▸ **WORK INSTRUCTIONS**
Output the data below exactly. Leave nothing out.

▸ **MATERIAL FOR THIS EXERCISE**
*** Begin section ***

-- pv_equiv track=rewrite | github.com/scarletYewon/1-1_py_algorithm | 과소사/회사출퇴근로그9.py | solution
-- ===== SOURCE A (Python) =====
-- def solution(logs):
--     d = set()
--     for i in logs:
--         if i in d:
--             d.remove(i)
--         else:
--             d.add(i)
--     answer = sorted(d)
--     return answer
-- ===== SOURCE B (Python) =====
-- def solution(logs):
--     counts = {}
--     for x in logs:
--         counts[x] = counts.get(x, 0) + 1
--     return sorted(k for k in counts if counts[k] % 2 == 1)
-- ===== Notes on version B (the rewrite author's own statement) =====
-- stated objective: alternative
-- what changed: Replaces the toggling set (add/remove per entry) with a full frequency count built in one pass, followed by a parity filter over the counted keys.
import Mathlib
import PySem

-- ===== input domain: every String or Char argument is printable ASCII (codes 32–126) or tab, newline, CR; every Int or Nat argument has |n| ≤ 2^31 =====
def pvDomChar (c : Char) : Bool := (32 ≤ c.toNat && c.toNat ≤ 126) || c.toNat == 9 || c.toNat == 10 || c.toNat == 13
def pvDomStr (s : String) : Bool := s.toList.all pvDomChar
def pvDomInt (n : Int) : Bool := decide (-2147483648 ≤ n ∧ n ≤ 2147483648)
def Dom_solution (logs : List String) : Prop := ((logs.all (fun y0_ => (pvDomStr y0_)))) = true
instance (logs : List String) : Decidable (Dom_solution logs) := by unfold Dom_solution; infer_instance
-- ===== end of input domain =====

-- B replaces A's toggling set with a one-pass frequency count followed by an odd-count filter
-- (objective: alternative decomposition; same result, same asymptotic cost).

-- ===== PORT A =====
-- d = set(); for i in logs: toggle i; return sorted(d)
def solution (logs : List String) : List String :=
  let d : PySem.Set String :=
    logs.foldl (fun d i =>
      if PySem.Set.contains d i then (PySem.Set.remove? d i).getD d
      else PySem.Set.add d i) PySem.Set.empty
  PySem.List.sorted d (fun x => x) false

-- ===== PORT B =====
-- counts = {}; for x in logs: counts[x] = counts.get(x,0)+1; return sorted(k for k in counts if counts[k] % 2 == 1)
def solution_alt (logs : List String) : List String :=
  let counts : PySem.Dict String Int :=
    logs.foldl (fun d x => d.insert x (d.getD x 0 + 1)) PySem.Dict.empty
  PySem.List.sorted
    (counts.keys.filter (fun k => PySem.Int.mod (counts.getD k 0) 2 == 1))
    (fun x => x) false

-- ===== PRECONDITION & SPEC =====
def Spec_solution (logs : List String) (out : List String) : Prop := out = solution_alt logs
instance (logs : List String) (out : List String) : Decidable (Spec_solution logs out) := by unfold Spec_solution; infer_instance

-- ===== CLAIM (what is proved, stated in full; the proofs are below) =====
def Claim_equal_solution : Prop := ∀ (logs : List String), Dom_solution logs → Spec_solution logs (solution logs)

-- ===== LEMMAS AND PROOFS =====

-- A's toggle loop: starting from a nodup set s, the result is nodup and x is a member
-- iff membership in s XOR (logs counts x an odd number of times).
theorem toggle_invariant (logs : List String) (s : PySem.Set String) (hs : s.Nodup) :
    (logs.foldl (fun d i =>
      if PySem.Set.contains d i then (PySem.Set.remove? d i).getD d
      else PySem.Set.add d i) s).Nodup ∧
    ∀ x, (x ∈ logs.foldl (fun d i =>
      if PySem.Set.contains d i then (PySem.Set.remove? d i).getD d
      else PySem.Set.add d i) s) ↔ ¬ ((x ∈ s) ↔ logs.count x % 2 = 1) := by
  induction logs generalizing s with
  | nil => simp [hs]
  | cons a t ih =>
    simp only [List.foldl_cons]
    by_cases ha : a ∈ s
    · rw [if_pos (by simpa [PySem.Set.contains_iff] using ha),
        PySem.Set.remove?_of_mem ha]
      simp only [Option.getD_some]
      obtain ⟨h1, h2⟩ := ih (PySem.Set.discard s a) (PySem.Set.nodup_discard _ _ hs)
      refine ⟨h1, fun x => ?_⟩
      rw [h2 x, PySem.Set.mem_discard]
      by_cases hxa : x = a
      · subst hxa
        simp [List.count_cons_self, ha]
        omega
      · have hax : ¬ a = x := fun h => hxa h.symm
        simp [hax]
        tauto
    · rw [if_neg (by simpa [PySem.Set.contains_iff] using ha)]
      have hadd : PySem.Set.add s a = s ++ [a] := by
        simp [PySem.Set.add, ha]
      rw [hadd]
      obtain ⟨h1, h2⟩ := ih (s ++ [a])
        (by
          simp [List.nodup_append, hs]
          exact fun y hy hya => ha (hya ▸ hy))
      refine ⟨h1, fun x => ?_⟩
      rw [h2 x]
      by_cases hxa : x = a
      · subst hxa
        simp [List.count_cons_self, ha]
        omega
      · have hax : ¬ a = x := fun h => hxa h.symm
        simp [hax]
        tauto

-- B's selected key list: nodup, and membership is exactly "odd count in logs".
theorem alt_keys_spec (logs : List String) :
    ((logs.foldl (fun (d : PySem.Dict String Int) x => d.insert x (d.getD x 0 + 1)) PySem.Dict.empty).keys.filter
        (fun k => PySem.Int.mod
          ((logs.foldl (fun (d : PySem.Dict String Int) x => d.insert x (d.getD x 0 + 1)) PySem.Dict.empty).getD k 0) 2 == 1)).Nodup ∧
    ∀ x, (x ∈ (logs.foldl (fun (d : PySem.Dict String Int) x => d.insert x (d.getD x 0 + 1)) PySem.Dict.empty).keys.filter
        (fun k => PySem.Int.mod
          ((logs.foldl (fun (d : PySem.Dict String Int) x => d.insert x (d.getD x 0 + 1)) PySem.Dict.empty).getD k 0) 2 == 1)) ↔
      x ∈ logs ∧ logs.count x % 2 = 1 := by
  have hkeys : (logs.foldl (fun (d : PySem.Dict String Int) x => d.insert x (d.getD x 0 + 1)) PySem.Dict.empty).keys
      = PySem.Set.ofList logs := by
    rw [PySem.Dict.keys_foldl_insert]
    simp [PySem.Set.update, PySem.Set.ofList_eq_foldl, PySem.Dict.empty, PySem.Dict.keys]
  constructor
  · exact List.Nodup.filter _ (hkeys ▸ PySem.Set.nodup_ofList logs)
  · intro x
    rw [List.mem_filter, hkeys, PySem.Set.mem_ofList,
      PySem.Dict.getD_foldl_insert_add_one]
    simp only [PySem.Dict.getD_empty, zero_add]
    rw [PySem.Int.mod_eq_emod_of_pos (by norm_num : (0:Int) < 2)]
    simp only [beq_iff_eq]
    constructor
    · rintro ⟨hm, hp⟩
      exact ⟨hm, by omega⟩
    · rintro ⟨hm, hp⟩
      exact ⟨hm, by omega⟩

-- ===== VERDICT (by name: the statement is the Claim_ definition above) =====
theorem solution_spec : Claim_equal_solution := by
  intro logs _
  unfold Spec_solution solution solution_alt
  obtain ⟨hA1, hA2⟩ := toggle_invariant logs PySem.Set.empty (by simp [PySem.Set.empty])
  obtain ⟨hB1, hB2⟩ := alt_keys_spec logs
  apply PySem.List.sorted_eq_sorted_of_perm _ _ _ (fun a b h => h)
  rw [List.perm_ext_iff_of_nodup hA1 hB1]
  intro x
  rw [hA2 x, hB2 x]
  have hc : x ∈ logs ↔ logs.count x ≠ 0 := by
    simp [List.count_eq_zero]
  simp only [PySem.Set.empty, List.not_mem_nil, false_iff]
  constructor
  · intro h
    have := not_not.mp h
    exact ⟨by rw [hc]; omega, this⟩
  · rintro ⟨_, hp⟩
    exact not_not.mpr hp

*** End section ***

▸ **SOLUTION TO THE PROBLEM**
-- pv_equiv track=rewrite | github.com/scarletYewon/1-1_py_algorithm | 과소사/회사출퇴근로그9.py | solution
-- ===== SOURCE A (Python) =====
-- def solution(logs):
--     d = set()
--     for i in logs:
--         if i in d:
--             d.remove(i)
--         else:
--             d.add(i)
--     answer = sorted(d)
--     return answer
-- ===== SOURCE B (Python) =====
-- def solution(logs):
--     counts = {}
--     for x in logs:
--         counts[x] = counts.get(x, 0) + 1
--     return sorted(k for k in counts if counts[k] % 2 == 1)
-- ===== Notes on version B (the rewrite author's own statement) =====
-- stated objective: alternative
-- what changed: Replaces the toggling set (add/remove per entry) with a full frequency count built in one pass, followed by a parity filter over the counted keys.
import Mathlib
import PySem

-- ===== input domain: every String or Char argument is printable ASCII (codes 32–126) or tab, newline, CR; every Int or Nat argument has |n| ≤ 2^31 =====
def pvDomChar (c : Char) : Bool := (32 ≤ c.toNat && c.toNat ≤ 126) || c.toNat == 9 || c.toNat == 10 || c.toNat == 13
def pvDomStr (s : String) : Bool := s.toList.all pvDomChar
def pvDomInt (n : Int) : Bool := decide (-2147483648 ≤ n ∧ n ≤ 2147483648)
def Dom_solution (logs : List String) : Prop := ((logs.all (fun y0_ => (pvDomStr y0_)))) = true
instance (logs : List String) : Decidable (Dom_solution logs) := by unfold Dom_solution; infer_instance
-- ===== end of input domain =====

-- B replaces A's toggling set with a one-pass frequency count followed by an odd-count filter
-- (objective: alternative decomposition; same result, same asymptotic cost).

-- ===== PORT A =====
-- d = set(); for i in logs: toggle i; return sorted(d)
def solution (logs : List String) : List String :=
  let d : PySem.Set String :=
    logs.foldl (fun d i =>
      if PySem.Set.contains d i then (PySem.Set.remove? d i).getD d
      else PySem.Set.add d i) PySem.Set.empty
  PySem.List.sorted d (fun x => x) false

-- ===== PORT B =====
-- counts = {}; for x in logs: counts[x] = counts.get(x,0)+1; return sorted(k for k in counts if counts[k] % 2 == 1)
def solution_alt (logs : List String) : List String :=
  let counts : PySem.Dict String Int :=
    logs.foldl (fun d x => d.insert x (d.getD x 0 + 1)) PySem.Dict.empty
  PySem.List.sorted
    (counts.keys.filter (fun k => PySem.Int.mod (counts.getD k 0) 2 == 1))
    (fun x => x) false

-- ===== PRECONDITION & SPEC =====
def Spec_solution (logs : List String) (out : List String) : Prop := out = solution_alt logs
instance (logs : List String) (out : List String) : Decidable (Spec_solution logs out) := by unfold Spec_solution; infer_instance

-- ===== CLAIM (what is proved, stated in full; the proofs are below) =====
def Claim_equal_solution : Prop := ∀ (logs : List String), Dom_solution logs → Spec_solution logs (solution logs)

-- ===== LEMMAS AND PROOFS =====

-- A's toggle loop: starting from a nodup set s, the result is nodup and x is a member
-- iff membership in s XOR (logs counts x an odd number of times).
theorem toggle_invariant (logs : List String) (s : PySem.Set String) (hs : s.Nodup) :
    (logs.foldl (fun d i =>
      if PySem.Set.contains d i then (PySem.Set.remove? d i).getD d
      else PySem.Set.add d i) s).Nodup ∧
    ∀ x, (x ∈ logs.foldl (fun d i =>
      if PySem.Set.contains d i then (PySem.Set.remove? d i).getD d
      else PySem.Set.add d i) s) ↔ ¬ ((x ∈ s) ↔ logs.count x % 2 = 1) := by
  induction logs generalizing s with
  | nil => simp [hs]
  | cons a t ih =>
    simp only [List.foldl_cons]
    by_cases ha : a ∈ s
    · rw [if_pos (by simpa [PySem.Set.contains_iff] using ha),
        PySem.Set.remove?_of_mem ha]
      simp only [Option.getD_some]
      obtain ⟨h1, h2⟩ := ih (PySem.Set.discard s a) (PySem.Set.nodup_discard _ _ hs)
      refine ⟨h1, fun x => ?_⟩
      rw [h2 x, PySem.Set.mem_discard]
      by_cases hxa : x = a
      · subst hxa
        simp [List.count_cons_self, ha]
        omega
      · have hax : ¬ a = x := fun h => hxa h.symm
        simp [hax]
        tauto
    · rw [if_neg (by simpa [PySem.Set.contains_iff] using ha)]
      have hadd : PySem.Set.add s a = s ++ [a] := by
        simp [PySem.Set.add, ha]
      rw [hadd]
      obtain ⟨h1, h2⟩ := ih (s ++ [a])
        (by
          simp [List.nodup_append, hs]
          exact fun y hy hya => ha (hya ▸ hy))
      refine ⟨h1, fun x => ?_⟩
      rw [h2 x]
      by_cases hxa : x = a
      · subst hxa
        simp [List.count_cons_self, ha]
        omega
      · have hax : ¬ a = x := fun h => hxa h.symm
        simp [hax]
        tauto

-- B's selected key list: nodup, and membership is exactly "odd count in logs".
theorem alt_keys_spec (logs : List String) :
    ((logs.foldl (fun (d : PySem.Dict String Int) x => d.insert x (d.getD x 0 + 1)) PySem.Dict.empty).keys.filter
        (fun k => PySem.Int.mod
          ((logs.foldl (fun (d : PySem.Dict String Int) x => d.insert x (d.getD x 0 + 1)) PySem.Dict.empty).getD k 0) 2 == 1)).Nodup ∧
    ∀ x, (x ∈ (logs.foldl (fun (d : PySem.Dict String Int) x => d.insert x (d.getD x 0 + 1)) PySem.Dict.empty).keys.filter
        (fun k => PySem.Int.mod
          ((logs.foldl (fun (d : PySem.Dict String Int) x => d.insert x (d.getD x 0 + 1)) PySem.Dict.empty).getD k 0) 2 == 1)) ↔
      x ∈ logs ∧ logs.count x % 2 = 1 := by
  have hkeys : (logs.foldl (fun (d : PySem.Dict String Int) x => d.insert x (d.getD x 0 + 1)) PySem.Dict.empty).keys
      = PySem.Set.ofList logs := by
    rw [PySem.Dict.keys_foldl_insert]
    simp [PySem.Set.update, PySem.Set.ofList_eq_foldl, PySem.Dict.empty, PySem.Dict.keys]
  constructor
  · exact List.Nodup.filter _ (hkeys ▸ PySem.Set.nodup_ofList logs)
  · intro x
    rw [List.mem_filter, hkeys, PySem.Set.mem_ofList,
      PySem.Dict.getD_foldl_insert_add_one]
    simp only [PySem.Dict.getD_empty, zero_add]
    rw [PySem.Int.mod_eq_emod_of_pos (by norm_num : (0:Int) < 2)]
    simp only [beq_iff_eq]
    constructor
    · rintro ⟨hm, hp⟩
      exact ⟨hm, by omega⟩
    · rintro ⟨hm, hp⟩
      exact ⟨hm, by omega⟩

-- ===== VERDICT (by name: the statement is the Claim_ definition above) =====
theorem solution_spec : Claim_equal_solution := by
  intro logs _
  unfold Spec_solution solution solution_alt
  obtain ⟨hA1, hA2⟩ := toggle_invariant logs PySem.Set.empty (by simp [PySem.Set.empty])
  obtain ⟨hB1, hB2⟩ := alt_keys_spec logs
  apply PySem.List.sorted_eq_sorted_of_perm _ _ _ (fun a b h => h)
  rw [List.perm_ext_iff_of_nodup hA1 hB1]
  intro x
  rw [hA2 x, hB2 x]
  have hc : x ∈ logs ↔ logs.count x ≠ 0 := by
    simp [List.count_eq_zero]
  simp only [PySem.Set.empty, List.not_mem_nil, false_iff]
  constructor
  · intro h
    have := not_not.mp h
    exact ⟨by rw [hc]; omega, this⟩
  · rintro ⟨_, hp⟩
    exact not_not.mpr hp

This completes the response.